## Exercise description
The word "objective" turns up on some lines of this data; say how many, and give no other text.

Dataset entries
■ ■ ■ ■

-- pv_equiv track=rewrite | github.com/emebedhe/anagrams | sixsolver.py | is_subanagram
-- ===== SOURCE A (Python) =====
-- def is_subanagram(word, anagram):
--     temp_letters = list(anagram)
--     for char in word:
--         if char in temp_letters:
--             temp_letters.remove(char)
--         else:
--             return False
--     return True
-- ===== SOURCE B (Python) =====
-- def is_subanagram(word, anagram):
--     sw = sorted(word)
--     sa = sorted(anagram)
--     j = 0
--     n = len(sa)
--     for c in sw:
--         while j < n and sa[j] < c:
--             j += 1
--         if j >= n or sa[j] != c:
--             return False
--         j += 1
--     return True
-- ===== Notes on version B (the rewrite author's own statement) =====
-- stated objective: faster
-- what changed: Sorts both strings once and checks multiset containment with a single two-pointer merge scan, replacing A's per-character linear search-and-remove on a scratch list.
import Mathlib
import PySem

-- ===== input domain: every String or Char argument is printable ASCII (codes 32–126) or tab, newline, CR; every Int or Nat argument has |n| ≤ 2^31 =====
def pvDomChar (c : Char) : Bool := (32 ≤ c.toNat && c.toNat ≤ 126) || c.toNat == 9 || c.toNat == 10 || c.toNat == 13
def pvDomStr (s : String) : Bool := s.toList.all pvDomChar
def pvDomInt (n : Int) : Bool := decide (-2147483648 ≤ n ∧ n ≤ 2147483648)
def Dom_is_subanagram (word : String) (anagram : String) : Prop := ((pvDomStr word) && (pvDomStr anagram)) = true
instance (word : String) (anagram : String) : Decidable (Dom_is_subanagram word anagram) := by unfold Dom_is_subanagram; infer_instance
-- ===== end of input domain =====

-- B sorts both strings once and checks multiset containment with a two-pointer merge scan,
-- replacing A's per-character linear search-and-remove on a scratch list (objective: faster).

-- ===== PORT A =====
-- the for-loop over word with the mutable temp_letters list as state
def pvALoop : List Char → List Char → Bool
  | [], _ => true
  | c :: rest, temp =>
      if temp.contains c then
        pvALoop rest ((PySem.List.remove? temp c).getD temp)  -- temp_letters.remove(char); membership guaranteed by the branch
      else false

def is_subanagram (word : String) (anagram : String) : Bool :=
  pvALoop word.toList anagram.toList

-- ===== PORT B =====
-- the inner 'while j < n and sa[j] < c: j += 1' — advancing j is dropping from the suffix sa[j:]
def pvSkip (c : Char) : List Char → List Char
  | [] => []
  | x :: xs => if x < c then pvSkip c xs else x :: xs

-- the for-loop over sorted word; the second argument is the suffix sa[j:] of sorted anagram
def pvBLoop : List Char → List Char → Bool
  | [], _ => true
  | c :: rest, sa =>
      match pvSkip c sa with
      | [] => false                                  -- j >= n
      | x :: xs => if x = c then pvBLoop rest xs     -- match: consume, j += 1
                   else false                        -- sa[j] != c

def is_subanagram_alt (word : String) (anagram : String) : Bool :=
  pvBLoop (PySem.List.sorted word.toList (fun x => x) false)
          (PySem.List.sorted anagram.toList (fun x => x) false)

-- ===== PRECONDITION & SPEC =====
def Spec_is_subanagram (word : String) (anagram : String) (out : Bool) : Prop := out = is_subanagram_alt word anagram
instance (word : String) (anagram : String) (out : Bool) : Decidable (Spec_is_subanagram word anagram out) := by unfold Spec_is_subanagram; infer_instance

-- ===== CLAIM =====
def Claim_equal_is_subanagram : Prop := ∀ (word : String) (anagram : String), Dom_is_subanagram word anagram → Spec_is_subanagram word anagram (is_subanagram word anagram)

-- ===== LEMMAS AND PROOFS =====

-- the common characterisation: every character occurs in w at most as often as in t
def pvContained (w t : List Char) : Prop := ∀ c : Char, w.count c ≤ t.count c

-- A's loop decides pvContained
theorem pvALoop_iff (w : List Char) :
    ∀ temp : List Char, (pvALoop w temp = true ↔ pvContained w temp) := by
  induction w with
  | nil => intro temp; simp [pvALoop, pvContained]
  | cons c rest ih =>
      intro temp
      by_cases hmem : c ∈ temp
      · have hremove : (PySem.List.remove? temp c).getD temp = temp.erase c := by
          rw [PySem.List.remove?_eq_some_erase temp c hmem]; rfl
        have hcont : temp.contains c = true := by simpa using hmem
        have hpos : 0 < temp.count c := List.count_pos_iff.mpr hmem
        simp only [pvALoop, hcont, if_true, hremove, ih]
        unfold pvContained
        constructor
        · intro h d
          have hd := h d
          by_cases hdc : d = c
          · subst hdc
            rw [List.count_erase_self] at hd
            rw [List.count_cons_self]
            omega
          · rw [List.count_erase_of_ne hdc] at hd
            rw [List.count_cons_of_ne (Ne.symm hdc)]
            exact hd
        · intro h d
          have hd := h d
          by_cases hdc : d = c
          · subst hdc
            rw [List.count_erase_self]
            rw [List.count_cons_self] at hd
            omega
          · rw [List.count_erase_of_ne hdc]
            rw [List.count_cons_of_ne (Ne.symm hdc)] at hd
            exact hd
      · have hcont : temp.contains c = false := by simpa using hmem
        have hzero : temp.count c = 0 := List.count_eq_zero.mpr hmem
        simp only [pvALoop, hcont, Bool.false_eq_true, if_false, false_iff]
        intro h
        have := h c
        rw [List.count_cons_self, hzero] at this
        omega

-- pvSkip is a sublist of its input
theorem pvSkip_sublist (c : Char) (sa : List Char) : (pvSkip c sa).Sublist sa := by
  induction sa with
  | nil => simp [pvSkip]
  | cons x xs ih =>
      simp only [pvSkip]
      split_ifs with h
      · exact ih.trans (List.sublist_cons_self x xs)
      · exact List.Sublist.refl _

-- pvSkip's head is not below c
theorem pvSkip_head (c : Char) (sa : List Char) :
    ∀ x xs, pvSkip c sa = x :: xs → ¬ x < c := by
  induction sa with
  | nil => intro x xs h; simp [pvSkip] at h
  | cons y ys ih =>
      intro x xs h
      simp only [pvSkip] at h
      split_ifs at h with hy
      · exact ih x xs h
      · cases h; exact hy

-- pvSkip only drops characters below c
theorem pvSkip_count (c : Char) (sa : List Char) :
    ∀ x : Char, c ≤ x → (pvSkip c sa).count x = sa.count x := by
  induction sa with
  | nil => intro x _; rfl
  | cons y ys ih =>
      intro x hx
      simp only [pvSkip]
      split_ifs with hy
      · have hne : y ≠ x := fun h => absurd hy (by rw [h]; exact not_lt.mpr hx)
        rw [List.count_cons_of_ne hne]
        exact ih x hx
      · rfl

-- B's loop decides pvContained on sorted inputs
theorem pvBLoop_iff (sw : List Char) :
    ∀ sa : List Char, sw.Pairwise (· ≤ ·) → sa.Pairwise (· ≤ ·) →
      (pvBLoop sw sa = true ↔ pvContained sw sa) := by
  induction sw with
  | nil => intro sa _ _; simp [pvBLoop, pvContained]
  | cons c rest ih =>
      intro sa hsw hsa
      have hcmin : ∀ x ∈ rest, c ≤ x := fun x hx => List.rel_of_pairwise_cons hsw hx
      have hrest : rest.Pairwise (· ≤ ·) := hsw.of_cons
      -- counting in sa equals counting in pvSkip c sa, for every character of c :: rest
      have hstep : pvContained (c :: rest) sa ↔ pvContained (c :: rest) (pvSkip c sa) := by
        constructor
        · intro h x
          by_cases hz : (c :: rest).count x = 0
          · omega
          · have hx : x ∈ c :: rest := List.count_pos_iff.mp (Nat.pos_of_ne_zero hz)
            have hcx : c ≤ x := by
              rcases List.mem_cons.mp hx with h1 | h1
              · exact le_of_eq h1.symm
              · exact hcmin x h1
            rw [pvSkip_count c sa x hcx]
            exact h x
        · intro h x
          exact le_trans (h x) ((pvSkip_sublist c sa).count_le x)
      rcases hskip : pvSkip c sa with _ | ⟨x, xs⟩
      · -- j ran off the end: c has no occurrence left
        simp only [pvBLoop, hskip, Bool.false_eq_true, false_iff]
        intro h
        have := (hstep.mp h) c
        rw [hskip] at this
        simp [List.count_cons_self] at this
      · have hskipsorted : (x :: xs).Pairwise (· ≤ ·) := by
          rw [← hskip]; exact hsa.sublist (pvSkip_sublist c sa)
        by_cases hxc : x = c
        · subst hxc
          simp only [pvBLoop, hskip, if_true]
          rw [ih xs hrest hskipsorted.of_cons, hstep, hskip]
          unfold pvContained
          exact forall_congr' fun d => by
            simp only [List.count_cons]
            exact (Nat.add_le_add_iff_right).symm
        · -- sa[j] != c: every remaining character exceeds c
          have hcx : c < x := lt_of_le_of_ne (not_lt.mp (pvSkip_head c sa x xs hskip)) (fun h => hxc h.symm)
          have hne : (x = c) = False := by simp [hxc]
          simp only [pvBLoop, hskip, hne, if_false, Bool.false_eq_true, false_iff]
          intro h
          have := (hstep.mp h) c
          rw [hskip] at this
          have hxz : ∀ y ∈ x :: xs, c < y := by
            intro y hy
            rcases List.mem_cons.mp hy with h1 | h1
            · exact h1 ▸ hcx
            · exact lt_of_lt_of_le hcx (List.rel_of_pairwise_cons hskipsorted h1)
          have hzero : (x :: xs).count c = 0 := by
            apply List.count_eq_zero.mpr
            intro hc
            exact absurd rfl (ne_of_gt (hxz c hc))
          rw [hzero, List.count_cons_self] at this
          omega

-- pvContained only depends on the multisets of its arguments
theorem pvContained_perm {w w' t t' : List Char} (hw : w.Perm w') (ht : t.Perm t') :
    pvContained w t ↔ pvContained w' t' := by
  unfold pvContained
  constructor <;> intro h c
  · rw [← hw.count_eq, ← ht.count_eq]; exact h c
  · rw [hw.count_eq, ht.count_eq]; exact h c

-- ===== VERDICT =====
theorem is_subanagram_spec : Claim_equal_is_subanagram := by
  intro word anagram _
  unfold Spec_is_subanagram is_subanagram is_subanagram_alt
  rw [Bool.eq_iff_iff]
  rw [pvALoop_iff word.toList anagram.toList]
  rw [pvBLoop_iff _ _ (by simpa using PySem.List.sorted_pairwise word.toList (fun x => x))
       (by simpa using PySem.List.sorted_pairwise anagram.toList (fun x => x))]
  exact (pvContained_perm (PySem.List.sorted_perm word.toList (fun x => x) false)
    (PySem.List.sorted_perm anagram.toList (fun x => x) false)).symm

■ ■ ■ ■

## Response below
2